--- START ---

-- pv_equiv track=rewrite | github.com/FrancoVigier/Naive-MatchCouple | main.py | conquistar
-- ===== SOURCE A (Python) =====
-- def matchea(persona, pretendiente):
--     _, _, persona_localidad, persona_edad, persona_genero, persona_generoDeInteres = persona
--     _, _, pretendiente_localidad, pretendiente_edad, pretendiente_genero, pretendiente_generoDeInteres = pretendiente
--
--     return pretendiente_localidad == persona_localidad \
--            and (persona_generoDeInteres == "A" or pretendiente_genero == persona_generoDeInteres) \
--            and (pretendiente_generoDeInteres == "A" or persona_genero == pretendiente_generoDeInteres) \
--            and ((persona_edad >= 18 and pretendiente_edad >= 18) or (persona_edad < 18 and pretendiente_edad < 18))
--
-- def conquistar(divididos):
--     segregados, parejas, personasEmparejables = divididos
--
--     while personasEmparejables:
--         persona = personasEmparejables.pop(0)
--
--         matcheado = False
--         for (i, candidato) in enumerate(personasEmparejables):
--             if matchea(persona, candidato):
--                 personasEmparejables.pop(i)
--                 parejas.append((persona, candidato))
--                 matcheado = True
--                 break
--
--         if not matcheado:
--             segregados.append(persona)
--
--     return segregados, parejas
-- ===== SOURCE B (Python) =====
-- def _compatible(persona, candidato):
--     _, _, p_loc, p_edad, p_gen, p_gdi = persona
--     _, _, c_loc, c_edad, c_gen, c_gdi = candidato
--     return (c_loc == p_loc
--             and (p_gdi == "A" or c_gen == p_gdi)
--             and (c_gdi == "A" or p_gen == c_gdi)
--             and ((p_edad >= 18) == (c_edad >= 18)))
--
--
-- def conquistar(divididos):
--     # Two staged passes instead of A's destructive while-loop: pass 1 scans the
--     # people non-destructively with a per-cell 'used' flag and records an event
--     # (p, partner-or-None) per unconsumed person; pass 2 splits the event list
--     # into segregados and parejas.  A empties personasEmparejables in place; B
--     # does not (return value is the same).
--     segregados, parejas, personas = divididos
--     tagged = [[p, False] for p in personas]
--     events = []
--     for k in range(len(tagged)):
--         p, used = tagged[k]
--         if used:
--             continue
--         partner = None
--         for cell in tagged[k + 1:]:
--             if not cell[1] and _compatible(p, cell[0]):
--                 cell[1] = True
--                 partner = cell[0]
--                 break
--         events.append((p, partner))
--     for p, q in events:
--         if q is None:
--             segregados.append(p)
--         else:
--             parejas.append((p, q))
--     return segregados, parejas
-- ===== Notes on version B (the rewrite author's own statement) =====
-- stated objective: alternative
-- what changed: B replaces A's destructive while-loop (pop the front, pop the matched candidate out of the shrinking list, append to the outputs as it goes) by two staged passes: a non-destructive scan with a per-cell used flag that records one (person, partner-or-None) event per consumed person, then a second pass that splits the event list into segregados and parejas.
import Mathlib
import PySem

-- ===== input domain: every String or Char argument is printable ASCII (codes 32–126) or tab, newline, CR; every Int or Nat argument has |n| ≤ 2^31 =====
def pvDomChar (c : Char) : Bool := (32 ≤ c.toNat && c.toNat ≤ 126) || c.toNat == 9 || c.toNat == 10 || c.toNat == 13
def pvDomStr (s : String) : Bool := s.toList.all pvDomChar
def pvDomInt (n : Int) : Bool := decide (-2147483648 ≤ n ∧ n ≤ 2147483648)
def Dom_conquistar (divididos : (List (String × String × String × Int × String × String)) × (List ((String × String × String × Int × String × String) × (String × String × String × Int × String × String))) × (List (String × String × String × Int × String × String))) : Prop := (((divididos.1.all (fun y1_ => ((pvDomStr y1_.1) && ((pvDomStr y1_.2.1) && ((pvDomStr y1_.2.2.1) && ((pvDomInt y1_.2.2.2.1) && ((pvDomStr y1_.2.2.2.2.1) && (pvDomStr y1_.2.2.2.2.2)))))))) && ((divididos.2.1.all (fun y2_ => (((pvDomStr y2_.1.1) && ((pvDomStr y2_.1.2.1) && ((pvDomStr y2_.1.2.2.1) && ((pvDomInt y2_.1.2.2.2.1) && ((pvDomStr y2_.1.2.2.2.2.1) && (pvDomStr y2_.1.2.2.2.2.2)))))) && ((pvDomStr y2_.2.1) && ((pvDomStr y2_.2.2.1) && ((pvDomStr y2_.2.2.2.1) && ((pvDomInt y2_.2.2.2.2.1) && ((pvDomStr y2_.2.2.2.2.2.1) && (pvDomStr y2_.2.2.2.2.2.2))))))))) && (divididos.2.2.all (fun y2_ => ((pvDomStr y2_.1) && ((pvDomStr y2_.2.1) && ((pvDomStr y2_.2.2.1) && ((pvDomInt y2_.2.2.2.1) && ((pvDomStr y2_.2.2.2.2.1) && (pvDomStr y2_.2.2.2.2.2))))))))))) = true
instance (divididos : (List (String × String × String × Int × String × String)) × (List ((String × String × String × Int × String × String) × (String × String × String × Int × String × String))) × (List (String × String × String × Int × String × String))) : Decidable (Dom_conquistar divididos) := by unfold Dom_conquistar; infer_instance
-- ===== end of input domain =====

--- END ---

» **What is expected**
Would you set down all the lines above, exactly and in full?

» **Task result**
-- pv_equiv track=rewrite | github.com/FrancoVigier/Naive-MatchCouple | main.py | conquistar
-- ===== SOURCE A (Python) =====
-- def matchea(persona, pretendiente):
--     _, _, persona_localidad, persona_edad, persona_genero, persona_generoDeInteres = persona
--     _, _, pretendiente_localidad, pretendiente_edad, pretendiente_genero, pretendiente_generoDeInteres = pretendiente
--
--     return pretendiente_localidad == persona_localidad \
--            and (persona_generoDeInteres == "A" or pretendiente_genero == persona_generoDeInteres) \
--            and (pretendiente_generoDeInteres == "A" or persona_genero == pretendiente_generoDeInteres) \
--            and ((persona_edad >= 18 and pretendiente_edad >= 18) or (persona_edad < 18 and pretendiente_edad < 18))
--
-- def conquistar(divididos):
--     segregados, parejas, personasEmparejables = divididos
--
--     while personasEmparejables:
--         persona = personasEmparejables.pop(0)
--
--         matcheado = False
--         for (i, candidato) in enumerate(personasEmparejables):
--             if matchea(persona, candidato):
--                 personasEmparejables.pop(i)
--                 parejas.append((persona, candidato))
--                 matcheado = True
--                 break
--
--         if not matcheado:
--             segregados.append(persona)
--
--     return segregados, parejas
-- ===== SOURCE B (Python) =====
-- def _compatible(persona, candidato):
--     _, _, p_loc, p_edad, p_gen, p_gdi = persona
--     _, _, c_loc, c_edad, c_gen, c_gdi = candidato
--     return (c_loc == p_loc
--             and (p_gdi == "A" or c_gen == p_gdi)
--             and (c_gdi == "A" or p_gen == c_gdi)
--             and ((p_edad >= 18) == (c_edad >= 18)))
--
--
-- def conquistar(divididos):
--     # Two staged passes instead of A's destructive while-loop: pass 1 scans the
--     # people non-destructively with a per-cell 'used' flag and records an event
--     # (p, partner-or-None) per unconsumed person; pass 2 splits the event list
--     # into segregados and parejas.  A empties personasEmparejables in place; B
--     # does not (return value is the same).
--     segregados, parejas, personas = divididos
--     tagged = [[p, False] for p in personas]
--     events = []
--     for k in range(len(tagged)):
--         p, used = tagged[k]
--         if used:
--             continue
--         partner = None
--         for cell in tagged[k + 1:]:
--             if not cell[1] and _compatible(p, cell[0]):
--                 cell[1] = True
--                 partner = cell[0]
--                 break
--         events.append((p, partner))
--     for p, q in events:
--         if q is None:
--             segregados.append(p)
--         else:
--             parejas.append((p, q))
--     return segregados, parejas
-- ===== Notes on version B (the rewrite author's own statement) =====
-- stated objective: alternative
-- what changed: B replaces A's destructive while-loop (pop the front, pop the matched candidate out of the shrinking list, append to the outputs as it goes) by two staged passes: a non-destructive scan with a per-cell used flag that records one (person, partner-or-None) event per consumed person, then a second pass that splits the event list into segregados and parejas.
import Mathlib
import PySem

-- ===== input domain: every String or Char argument is printable ASCII (codes 32–126) or tab, newline, CR; every Int or Nat argument has |n| ≤ 2^31 =====
def pvDomChar (c : Char) : Bool := (32 ≤ c.toNat && c.toNat ≤ 126) || c.toNat == 9 || c.toNat == 10 || c.toNat == 13
def pvDomStr (s : String) : Bool := s.toList.all pvDomChar
def pvDomInt (n : Int) : Bool := decide (-2147483648 ≤ n ∧ n ≤ 2147483648)
def Dom_conquistar (divididos : (List (String × String × String × Int × String × String)) × (List ((String × String × String × Int × String × String) × (String × String × String × Int × String × String))) × (List (String × String × String × Int × String × String))) : Prop := (((divididos.1.all (fun y1_ => ((pvDomStr y1_.1) && ((pvDomStr y1_.2.1) && ((pvDomStr y1_.2.2.1) && ((pvDomInt y1_.2.2.2.1) && ((pvDomStr y1_.2.2.2.2.1) && (pvDomStr y1_.2.2.2.2.2)))))))) && ((divididos.2.1.all (fun y2_ => (((pvDomStr y2_.1.1) && ((pvDomStr y2_.1.2.1) && ((pvDomStr y2_.1.2.2.1) && ((pvDomInt y2_.1.2.2.2.1) && ((pvDomStr y2_.1.2.2.2.2.1) && (pvDomStr y2_.1.2.2.2.2.2)))))) && ((pvDomStr y2_.2.1) && ((pvDomStr y2_.2.2.1) && ((pvDomStr y2_.2.2.2.1) && ((pvDomInt y2_.2.2.2.2.1) && ((pvDomStr y2_.2.2.2.2.2.1) && (pvDomStr y2_.2.2.2.2.2.2))))))))) && (divididos.2.2.all (fun y2_ => ((pvDomStr y2_.1) && ((pvDomStr y2_.2.1) && ((pvDomStr y2_.2.2.1) && ((pvDomInt y2_.2.2.2.1) && ((pvDomStr y2_.2.2.2.2.1) && (pvDomStr y2_.2.2.2.2.2))))))))))) = true
instance (divididos : (List (String × String × String × Int × String × String)) × (List ((String × String × String × Int × String × String) × (String × String × String × Int × String × String))) × (List (String × String × String × Int × String × String))) : Decidable (Dom_conquistar divididos) := by unfold Dom_conquistar; infer_instance
-- ===== end of input domain =====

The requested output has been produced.